What you need to do → Search term "current": work out how many lines of the data below contain it, and answer with that number alone.

Records provided →
:::::

-- pv_equiv track=rewrite | github.com/wilmurillo-ai/Design-Assistant | .skills/openclaw-skills/skills/su-ariel/epistemic-council/memory_compress.py | parse_compression_response
-- ===== SOURCE A (Python) =====
-- def parse_compression_response(text: str) -> dict:
--     """Parse Ollama's structured compression output into sections."""
--     sections = {
--         "calibration_lessons": [],
--         "domain_boundaries": [],
--         "evidence_quality": [],
--         "recurring_patterns": [],
--     }
--     section_map = {
--         "CALIBRATION_LESSONS:": "calibration_lessons",
--         "DOMAIN_BOUNDARIES:": "domain_boundaries",
--         "EVIDENCE_QUALITY:": "evidence_quality",
--         "RECURRING_PATTERNS:": "recurring_patterns",
--     }
--     current = None
--     for line in text.splitlines():
--         line = line.strip()
--         for header, key in section_map.items():
--             if line.startswith(header):
--                 current = key
--                 break
--         else:
--             if current and line.startswith("- "):
--                 sections[current].append(line[2:])
--     return sections
-- ===== SOURCE B (Python) =====
-- _SECTION_HEADERS = [
--     ("CALIBRATION_LESSONS:", "calibration_lessons"),
--     ("DOMAIN_BOUNDARIES:", "domain_boundaries"),
--     ("EVIDENCE_QUALITY:", "evidence_quality"),
--     ("RECURRING_PATTERNS:", "recurring_patterns"),
-- ]
--
--
-- def _header_key(line):
--     for header, key in _SECTION_HEADERS:
--         if line.startswith(header):
--             return key
--     return None
--
--
-- def parse_compression_response(text: str) -> dict:
--     """Parse Ollama's structured compression output into sections."""
--     # pass 1: split the stripped lines into (key, block) segments at header lines
--     segments = []
--     for line in text.splitlines():
--         line = line.strip()
--         key = _header_key(line)
--         if key is not None:
--             segments.append((key, []))
--         elif segments:
--             segments[-1][1].append(line)
--     # pass 2: collect the bullet items of each segment
--     sections = {key: [] for _, key in _SECTION_HEADERS}
--     for key, block in segments:
--         sections[key].extend(line[2:] for line in block if line.startswith("- "))
--     return sections
-- ===== Notes on version B (the rewrite author's own statement) =====
-- stated objective: alternative
-- what changed: Instead of threading a current-section pointer and appending bullets into the dict inside one loop, B first splits the stripped lines into (key, block) segments at header lines and then, in a second pass, extends each section with the bullet items of its segments.
import Mathlib
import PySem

:::::

Written reply → 5